19. The reasonableness of the length of proceedings is to be determined with reference to the criteria laid down in the Court’s case-law and in the light of the circumstances of the case, which in this instance call for an overall assessment.

20. The Government pleaded the complex nature of the case, the time needed for carrying out various formalities such as notifications, and the excessive workload of the Constitutional Court.

21. On the first point, the Court acknowledges that the questions raised before the Court of Audit and the Constitutional Court were of a certain difficulty. However, this circumstance does not in itself justify the length of the proceedings.

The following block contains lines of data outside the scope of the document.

def generate_fallback_counter_questions_py (user_text : String) : List String :=
  let text := PySem.Str.lower user_text
  let questions : List String :=
    if (["hate", "can't stand", "despise"].any (fun w => PySem.Str.isIn w text)) then
      let target := extract_target_py user_text
      [ "If you truly hated " ++ target ++ ", why haven't you cut them off completely?",
        "Can you think of even one good moment with " ++ target ++ " - does that fit with 'hate'?",
        "Is it actual hate, or disappointment that " ++ target ++ " didn't meet your expectations?" ]
    else if (["can't", "cannot", "unable", "impossible"].any (fun w => PySem.Str.isIn w text)) then
      [ "Is it truly 'can't', or is it 'won't' because it's uncomfortable?",
        "What would change if you admitted you're choosing not to, rather than unable to?",
        "If someone offered you ₹10 lakh to do it, would 'can't' suddenly become 'can'?" ]
    else if (["stressed", "stress", "anxious", "anxiety"].any (fun w => PySem.Str.isIn w text)) then
      [ "If the thing stressing you disappeared tomorrow, would you feel peace or just find something new to stress about?",
        "Is the stress about the situation, or about what failure would say about you?",
        "What's the actual worst-case scenario - and have you prepared for it at all?" ]
    else if (["distracted", "focus", "concentrate"].any (fun w => PySem.Str.isIn w text)) then
      [ "Do you lose focus on everything, or just on things you find boring?",
        "If your favorite game required the same focus as studying, would you still have this problem?",
        "Is it a focus problem, or a motivation problem you're calling 'focus'?" ]
    else if (["lazy", "procrastinat"].any (fun w => PySem.Str.isIn w text)) then
      [ "Are you lazy about everything, or just things that don't excite you?",
        "What would it mean if 'lazy' was actually 'scared of not being good enough'?",
        "If laziness is the problem, why do you have energy for things you enjoy?" ]
    else if (["don't understand", "doesn't understand", "no one understands"].any (fun w => PySem.Str.isIn w text)) then
      [ "Have you explained yourself in their language, or just expected them to decode yours?",
        "Is it that they don't understand, or that they understand but disagree?",
        "What if they understand perfectly but just don't give you the response you want?" ]
    else if (["pressure", "expect", "expectation"].any (fun w => PySem.Str.isIn w text)) then
      [ "Is the pressure from them, or from your own fear of disappointing them?",
        "If they expected nothing from you, would that feel like freedom or abandonment?",
        "What would happen if you just... didn't meet their expectations?" ]
    else if (["fail", "failing", "failure"].any (fun w => PySem.Str.isIn w text)) then
      [ "Is failing the actual fear, or is it what people will think of you after?",
        "If no one ever found out about the failure, would it still hurt as much?",
        "What's one thing you've failed at before that turned out fine eventually?" ]
    else if (["friend", "friends"].any (fun w => PySem.Str.isIn w text)) then
      [ "Are they actually bad friends, or just not the friends you wish they were?",
        "What would you lose if you stopped being their friend tomorrow?",
        "Is the problem them, or that you keep choosing the same type of people?" ]
    else []
  if questions.isEmpty then
    [ "What would it mean if the opposite of what you just said was actually true?",
      "Are you describing the situation accurately, or how it feels in this moment?",
      "What are you avoiding admitting to yourself right now?" ]
  else questions

-- ===== PORT B =====
-- B's flat keyword -> rule-id index (a dict in Source B, iterated in insertion order)
def pvKeywordRule : List (String × Nat) :=
  [ ("hate", 0), ("can't stand", 0), ("despise", 0),
    ("can't", 1), ("cannot", 1), ("unable", 1), ("impossible", 1),
    ("stressed", 2), ("stress", 2), ("anxious", 2), ("anxiety", 2),
    ("distracted", 3), ("focus", 3), ("concentrate", 3),
    ("lazy", 4), ("procrastinat", 4),
    ("don't understand", 5), ("doesn't understand", 5), ("no one understands", 5),
    ("pressure", 6), ("expect", 6), ("expectation", 6),
    ("fail", 7), ("failing", 7), ("failure", 7),
    ("friend", 8), ("friends", 8) ]

-- B's rule-id -> questions dict
def pvRuleQuestions : PySem.Dict Nat (List String) := PySem.Dict.ofList
  [ (1, [ "Is it truly 'can't', or is it 'won't' because it's uncomfortable?",
          "What would change if you admitted you're choosing not to, rather than unable to?",
          "If someone offered you ₹10 lakh to do it, would 'can't' suddenly become 'can'?" ]),
    (2, [ "If the thing stressing you disappeared tomorrow, would you feel peace or just find something new to stress about?",
          "Is the stress about the situation, or about what failure would say about you?",
          "What's the actual worst-case scenario - and have you prepared for it at all?" ]),
    (3, [ "Do you lose focus on everything, or just on things you find boring?",
          "If your favorite game required the same focus as studying, would you still have this problem?",
          "Is it a focus problem, or a motivation problem you're calling 'focus'?" ]),
    (4, [ "Are you lazy about everything, or just things that don't excite you?",
          "What would it mean if 'lazy' was actually 'scared of not being good enough'?",
          "If laziness is the problem, why do you have energy for things you enjoy?" ]),
    (5, [ "Have you explained yourself in their language, or just expected them to decode yours?",
          "Is it that they don't understand, or that they understand but disagree?",
          "What if they understand perfectly but just don't give you the response you want?" ]),
    (6, [ "Is the pressure from them, or from your own fear of disappointing them?",
          "If they expected nothing from you, would that feel like freedom or abandonment?",
          "What would happen if you just... didn't meet their expectations?" ]),
    (7, [ "Is failing the actual fear, or is it what people will think of you after?",
          "If no one ever found out about the failure, would it still hurt as much?",
          "What's one thing you've failed at before that turned out fine eventually?" ]),
    (8, [ "Are they actually bad friends, or just not the friends you wish they were?",
          "What would you lose if you stopped being their friend tomorrow?",
          "Is the problem them, or that you keep choosing the same type of people?" ]) ]

def pvGenericB : List String :=
  [ "What would it mean if the opposite of what you just said was actually true?",
    "Are you describing the situation accurately, or how it feels in this moment?",
    "What are you avoiding admitting to yourself right now?" ]
-- pv_equiv track=rewrite | github.com/1000Rym/CodeSkillUp | coding_test/coding_test_with_python/dynamic_programming/q31_mine_craft.py | solution
-- ===== SOURCE A (Python) =====
-- def solution(mines):
--     row = len(mines)
--     column = 0 if row <= 0 else len(mines[0])
--     craft = [[0]*column for _ in range(row)]
--
--     for j in range(column):
--         for i in range(row):
--             if j-1 < 0:
--                 up_left = 0
--                 down_left = 0
--                 left = 0
--             else:
--                 left = craft[i][j-1]
--
--                 if i-1 < 0:
--                     up_left = 0
--                 else:
--                     up_left = craft[i-1][j-1]
--
--                 if i+1 >= row:
--                     down_left = 0
--                 else:
--                     down_left = craft[i+1][j-1]
--
--
--             craft[i][j] = max(up_left, down_left, left) + mines[i][j]
--
--     return max([craft[i][j] for i in range(row) for j in range(column)])
-- ===== SOURCE B (Python) =====
-- def solution(mines):
--     row = len(mines)
--     column = 0 if row == 0 else len(mines[0])
--     memo = {}
--
--     def f(i, j):
--         if (i, j) not in memo:
--             if j == 0:
--                 best = 0
--             else:
--                 up = f(i - 1, j - 1) if i > 0 else 0
--                 down = f(i + 1, j - 1) if i + 1 < row else 0
--                 best = max(up, down, f(i, j - 1))
--             memo[(i, j)] = best + mines[i][j]
--         return memo[(i, j)]
--
--     return max(f(i, j) for j in range(column) for i in range(row))
-- ===== Notes on version B (the rewrite author's own statement) =====
-- stated objective: alternative
-- what changed: Replaces A's bottom-up 2D-table fill with top-down memoized recursion: a helper f(i,j) computes the cell value from the recurrence (with 0 for out-of-bounds neighbours) caching results in a dict, and the answer is max of f over all cells; no craft table is ever built.
import Mathlib
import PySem

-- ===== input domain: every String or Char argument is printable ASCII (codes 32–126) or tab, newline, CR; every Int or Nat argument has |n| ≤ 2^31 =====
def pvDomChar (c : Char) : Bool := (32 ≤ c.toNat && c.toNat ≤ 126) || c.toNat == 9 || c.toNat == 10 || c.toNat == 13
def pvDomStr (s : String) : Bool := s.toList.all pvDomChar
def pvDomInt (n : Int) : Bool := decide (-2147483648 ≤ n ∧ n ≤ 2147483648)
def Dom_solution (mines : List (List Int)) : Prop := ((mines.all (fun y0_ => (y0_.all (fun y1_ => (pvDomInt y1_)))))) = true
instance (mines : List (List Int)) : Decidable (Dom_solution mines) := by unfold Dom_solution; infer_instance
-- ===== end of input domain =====

-- B replaces A's bottom-up 2D-table fill by top-down memoized recursion f(i,j) over the same
-- recurrence (dict memo, answer = max of f over all cells); objective: alternative decomposition.

-- ===== PORT A =====
-- craft[i][j] read/write; inside A's loops the indices are always in range, so getD/set are exact
def pvGet (c : List (List Int)) (i j : Nat) : Int := (c.getD i []).getD j 0

def pvSet (c : List (List Int)) (i j : Nat) (v : Int) : List (List Int) :=
  c.set i ((c.getD i []).set j v)

-- body of A's inner loop at outer index jz, inner index iz
def craftStep (mines : List (List Int)) (row : Nat) (jz : Int) (c : List (List Int)) (iz : Int) : List (List Int) :=
  let i := iz.toNat
  let j := jz.toNat
  let t : Int × Int × Int :=
    if jz - 1 < 0 then (0, 0, 0)
    else
      let left := pvGet c i (j - 1)
      let upLeft := if iz - 1 < 0 then 0 else pvGet c (i - 1) (j - 1)
      let downLeft := if iz + 1 ≥ (row : Int) then 0 else pvGet c (i + 1) (j - 1)
      (upLeft, downLeft, left)
  pvSet c i j (max (max t.1 t.2.1) t.2.2 + pvGet mines i j)

def solution (mines : List (List Int)) : Int :=
  let row := mines.length
  let column := if row ≤ 0 then 0 else (mines.headD []).length
  let craft0 := List.replicate row (List.replicate column (0 : Int))
  let craft := (PySem.List.pyRange 0 (column : Int) 1).foldl
    (fun c jz => (PySem.List.pyRange 0 (row : Int) 1).foldl (fun c' iz => craftStep mines row jz c' iz) c)
    craft0
  let vals := (PySem.List.pyRange 0 (row : Int) 1).flatMap
    (fun iz => (PySem.List.pyRange 0 (column : Int) 1).map (fun jz => pvGet craft iz.toNat jz.toNat))
  ((PySem.List.max? vals (fun x => x)).getD 0)  -- Pre_ guarantees vals ≠ [] (Python max raises on [])

-- ===== PORT B =====
-- mines[i][j]; inside B's calls the indices are always in range, so getD is exact
def mGet (mines : List (List Int)) (i j : Nat) : Int := (mines.getD i []).getD j 0

-- B's helper f(i, j) with the memo dict threaded through explicitly
def fB (mines : List (List Int)) (row : Nat) :
    Nat → Nat → PySem.Dict (Nat × Nat) Int → Int × PySem.Dict (Nat × Nat) Int
  | i, j, memo =>
    match memo.get? (i, j) with
    | some v => (v, memo)
    | none =>
      match j with
      | 0 =>
        let v := (0 : Int) + mGet mines i 0
        (v, memo.insert (i, 0) v)
      | j' + 1 =>
        let r1 := if 0 < i then fB mines row (i - 1) j' memo else (0, memo)
        let r2 := if i + 1 < row then fB mines row (i + 1) j' r1.2 else (0, r1.2)
        let r3 := fB mines row i j' r2.2
        let v := max (max r1.1 r2.1) r3.1 + mGet mines i (j' + 1)
        (v, r3.2.insert (i, j' + 1) v)
  termination_by i j _ => j

-- max(f(i, j) for j in range(column) for i in range(row)): the generator threads the memo
def solution_alt (mines : List (List Int)) : Int :=
  let row := mines.length
  let column := if row = 0 then 0 else (mines.headD []).length
  let st := (PySem.List.pyRange 0 (column : Int) 1).foldl
    (fun acc jz =>
      (PySem.List.pyRange 0 (row : Int) 1).foldl
        (fun acc2 iz =>
          let r := fB mines row iz.toNat jz.toNat acc2.2
          (acc2.1 ++ [r.1], r.2)) acc)
    (([] : List Int), PySem.Dict.empty)
  ((PySem.List.max? st.1 (fun x => x)).getD 0)  -- Pre_ guarantees st.1 ≠ []

-- ===== PRECONDITION & SPEC =====
-- Pre_ excludes exactly the inputs where Python A raises: the empty grid / empty first row
-- (ValueError: max of empty sequence) and grids with a row shorter than the first one (IndexError).
def Pre_solution (mines : List (List Int)) : Prop :=
  mines ≠ [] ∧ mines.headD [] ≠ [] ∧ ∀ r ∈ mines, (mines.headD []).length ≤ r.length
instance (mines : List (List Int)) : Decidable (Pre_solution mines) := by unfold Pre_solution; infer_instance

def pvWitness_solution : List (List Int) := [[1, -2], [3, 4]]

def Spec_solution (mines : List (List Int)) (out : Int) : Prop := out = solution_alt mines
instance (mines : List (List Int)) (out : Int) : Decidable (Spec_solution mines out) := by unfold Spec_solution; infer_instance

-- ===== CLAIM (what is proved, stated in full; the proofs are below) =====
def Claim_equal_solution : Prop := ∀ (mines : List (List Int)), Dom_solution mines → Pre_solution mines → Spec_solution mines (solution mines)

-- ===== LEMMAS AND PROOFS =====

-- the DP value at cell (i, j): mathematical characterisation shared by both proofs
def fV (mines : List (List Int)) : Nat → Nat → Int
  | i, 0 => (mines.getD i []).getD 0 0
  | i, j + 1 =>
      max (max (if i = 0 then 0 else fV mines (i - 1) j)
               (if i + 1 < mines.length then fV mines (i + 1) j else 0))
          (fV mines i j)
      + (mines.getD i []).getD (j + 1) 0
termination_by i j => j

theorem getD_set_self {α : Type} (l : List α) (i : Nat) (a d : α) (h : i < l.length) :
    (l.set i a).getD i d = a := by
  simp [List.getD_eq_getElem?_getD, h]

theorem getD_set_ne {α : Type} (l : List α) (i j : Nat) (a d : α) (h : i ≠ j) :
    (l.set i a).getD j d = l.getD j d := by
  simp [List.getD_eq_getElem?_getD, h]

theorem pvSet_length (c : List (List Int)) (i j : Nat) (v : Int) :
    (pvSet c i j v).length = c.length := by
  simp [pvSet]

theorem pvSet_rowlen (c : List (List Int)) (i j : Nat) (v : Int) (i' : Nat) (hi : i < c.length) :
    ((pvSet c i j v).getD i' []).length = (c.getD i' []).length := by
  unfold pvSet
  by_cases h : i' = i
  · subst h; rw [getD_set_self _ _ _ _ hi]; simp
  · rw [getD_set_ne _ _ _ _ _ (fun hh => h hh.symm)]

theorem pvGet_pvSet (c : List (List Int)) (i j : Nat) (v : Int) (i' j' : Nat)
    (hi : i < c.length) (hj : j < (c.getD i []).length) :
    pvGet (pvSet c i j v) i' j' = if i' = i ∧ j' = j then v else pvGet c i' j' := by
  unfold pvGet pvSet
  by_cases h1 : i' = i
  · subst h1
    rw [getD_set_self _ _ _ _ hi]
    by_cases h2 : j' = j
    · subst h2; rw [getD_set_self _ _ _ _ hj, if_pos ⟨rfl, rfl⟩]
    · rw [getD_set_ne _ _ _ _ _ (fun hh => h2 hh.symm), if_neg (by tauto)]
  · rw [getD_set_ne _ _ _ _ _ (fun hh => h1 hh.symm), if_neg (by tauto)]

-- invariant for A's table: dimensions plus "cells satisfying P already hold the DP value"
def GInv (mines : List (List Int)) (C : Nat) (P : Nat → Nat → Prop) (c : List (List Int)) : Prop :=
  c.length = mines.length ∧ (∀ i, i < mines.length → (c.getD i []).length = C) ∧
  (∀ i j, i < mines.length → j < C → P i j → pvGet c i j = fV mines i j)

theorem GInv_antitone (mines : List (List Int)) (C : Nat) (P Q : Nat → Nat → Prop)
    (c : List (List Int)) (h : ∀ i j, i < mines.length → j < C → Q i j → P i j) :
    GInv mines C P c → GInv mines C Q c := by
  rintro ⟨h1, h2, h3⟩
  exact ⟨h1, h2, fun i j hi hj hq => h3 i j hi hj (h i j hi hj hq)⟩

theorem inner_inv (mines : List (List Int)) (C j : Nat) (hjC : j < C) (c : List (List Int)) :
    ∀ k, k ≤ mines.length → GInv mines C (fun _ j' => j' < j) c →
    GInv mines C (fun i' j' => j' < j ∨ (j' = j ∧ i' < k))
      ((PySem.List.pyRange 0 (k : Int) 1).foldl
        (fun c' iz => craftStep mines mines.length ((j : Nat) : Int) c' iz) c) := by
  intro k
  induction k with
  | zero =>
    intro _ hc
    simp only [Nat.cast_zero]
    rw [PySem.List.pyRange_one_eq_nil (le_refl 0)]
    simp only [List.foldl_nil]
    exact GInv_antitone _ _ _ _ _ (by intro i' j' _ _ h; omega) hc
  | succ k ih =>
    intro hk hc
    have hst := ih (by omega) hc
    rw [show (((k + 1 : Nat) : Int)) = (k : Int) + 1 by push_cast; ring,
        PySem.List.pyRange_one_succ_right (by positivity), List.foldl_append]
    simp only [List.foldl_cons, List.foldl_nil]
    set st := (PySem.List.pyRange 0 (k : Int) 1).foldl
      (fun c' iz => craftStep mines mines.length ((j : Nat) : Int) c' iz) c with hstdef
    obtain ⟨hlen, hrow, hval⟩ := hst
    have hkR : k < mines.length := by omega
    -- the value computed for cell (k, j) is the DP value
    have hvfV : ∀ t : Int × Int × Int,
        (if ((j : Int) - 1 < 0) then ((0, 0, 0) : Int × Int × Int)
         else (if ((k : Int) - 1 < 0) then 0 else pvGet st (k - 1) (j - 1),
               if ((k : Int) + 1 ≥ (mines.length : Int)) then 0 else pvGet st (k + 1) (j - 1),
               pvGet st k (j - 1))) = t →
        max (max t.1 t.2.1) t.2.2 + pvGet mines k j = fV mines k j := by
      intro t ht
      cases j with
      | zero =>
        rw [if_pos (by norm_num)] at ht
        subst ht
        simp [fV, pvGet]
      | succ s =>
        rw [if_neg (by push_cast; omega)] at ht
        subst ht
        simp only [Nat.add_sub_cancel]
        have hleft : pvGet st k s = fV mines k s :=
          hval k s hkR (by omega) (by omega)
        have hup : (if ((k : Int) - 1 < 0) then (0 : Int) else pvGet st (k - 1) s)
            = (if k = 0 then 0 else fV mines (k - 1) s) := by
          by_cases hk0 : k = 0
          · rw [if_pos (by omega : (k : Int) - 1 < 0), if_pos hk0]
          · rw [if_neg (by omega : ¬ ((k : Int) - 1 < 0)), if_neg hk0,
                hval (k - 1) s (by omega) (by omega) (by omega)]
        have hdown : (if ((k : Int) + 1 ≥ (mines.length : Int)) then (0 : Int)
              else pvGet st (k + 1) s)
            = (if k + 1 < mines.length then fV mines (k + 1) s else 0) := by
          by_cases hkd : k + 1 < mines.length
          · rw [if_neg (by omega), if_pos hkd,
                hval (k + 1) s (by omega) (by omega) (by omega)]
          · rw [if_pos (by omega), if_neg hkd]
        rw [hleft, hup, hdown]
        simp [fV, pvGet]
    simp only [craftStep, Int.toNat_natCast]
    refine ⟨by rw [pvSet_length, hlen], ?_, ?_⟩
    · intro i hi
      rw [pvSet_rowlen _ _ _ _ _ (by omega)]
      exact hrow i hi
    · intro i' j' hi' hj' hP
      rw [pvGet_pvSet _ _ _ _ _ _ (by omega) (by rw [hrow k hkR]; omega)]
      by_cases heq : i' = k ∧ j' = j
      · rw [if_pos heq]
        obtain ⟨rfl, rfl⟩ := heq
        exact hvfV _ rfl
      · rw [if_neg heq]
        refine hval i' j' hi' hj' ?_
        rcases hP with h | ⟨rfl, h⟩
        · exact Or.inl h
        · exact Or.inr ⟨rfl, by omega⟩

The Government’s other two arguments cannot be taken into consideration. Article 6 para. 1 (art. 6-1) imposes on the Contracting States the duty to organise their legal systems in such a way that their courts can meet each of the requirements of that paragraph (see, among many other authorities, the Tusa v. Italy judgment of 27 February 1992, Series A no. 231-D, p. 41, para. 17).

22. The Court, in agreement with the Commission, notes several periods of inactivity before the Court of Audit: it took the principal public prosecutor more than one year to file his submissions, and then almost five months to refer the case to the combined divisions of the Court of Audit (see paragraph 7 above, at nos. 26 and 27); the case subsequently remained adjourned for over six years while awaiting the outcome of the prosecutor’s appeal to the combined divisions in a similar case.

23. These delays were so substantial that the overall length of the proceedings must be regarded as excessive.

There has therefore been a violation of Article 6 para. 1 (art. 6-1).

II. APPLICATION OF ARTICLE 50 (art. 50)

24. According to Article 50 (art. 50),

"If the Court finds that a decision or a measure taken by a legal authority or any other authority of a High Contracting Party is completely or partially in conflict with the obligations arising from the Convention, and if the internal law of the said Party allows only partial reparation to be made for the consequences of this decision or measure, the decision of the Court shall, if necessary, afford just satisfaction to the injured party."

25. Mrs Nappi claimed compensation under this provision, but did not specify any figure.

The Government considered the claim to be unfounded; the Commission did not express a view.

26. The Court accepts that the applicant may have sustained a degree of non-pecuniary damage, but in the circumstances of the case the finding of a violation of Article 6 para. 1 (art. 6-1) provides in itself sufficient just satisfaction.

FOR THESE REASONS, THE COURT UNANIMOUSLY

1. Holds that Article 6 para. 1 (art. 6-1) is applicable in the present case and has been violated;

2. Holds that this judgment constitutes in itself sufficient just satisfaction for any non-pecuniary damage sustained.

Done in English and in French, and delivered at a public hearing in the Human Rights Building, Strasbourg, on 26 November 1992.

Rolv RYSSDAL

President

Marc-André EISSEN

Registrar

* The case is numbered 85/1991/337/410.  The first number is the case's position on the list of cases referred to the Court in the relevant year (second number).  The last two numbers indicate the case's position on the list of cases referred to the Court since its creation and on the list of the corresponding originating applications to the Commission.


** As amended by Article 11 of Protocol No. 8 (P8-11), which came into force on 1 January 1990.


* Case no. 76/1991/328/401


* Note by the Registrar: for practical reasons this annex will appear only with the printed version of the judgment (volume 249-C of Series A of the Publications of the Court), but a copy of the Commission's report is available from the registry.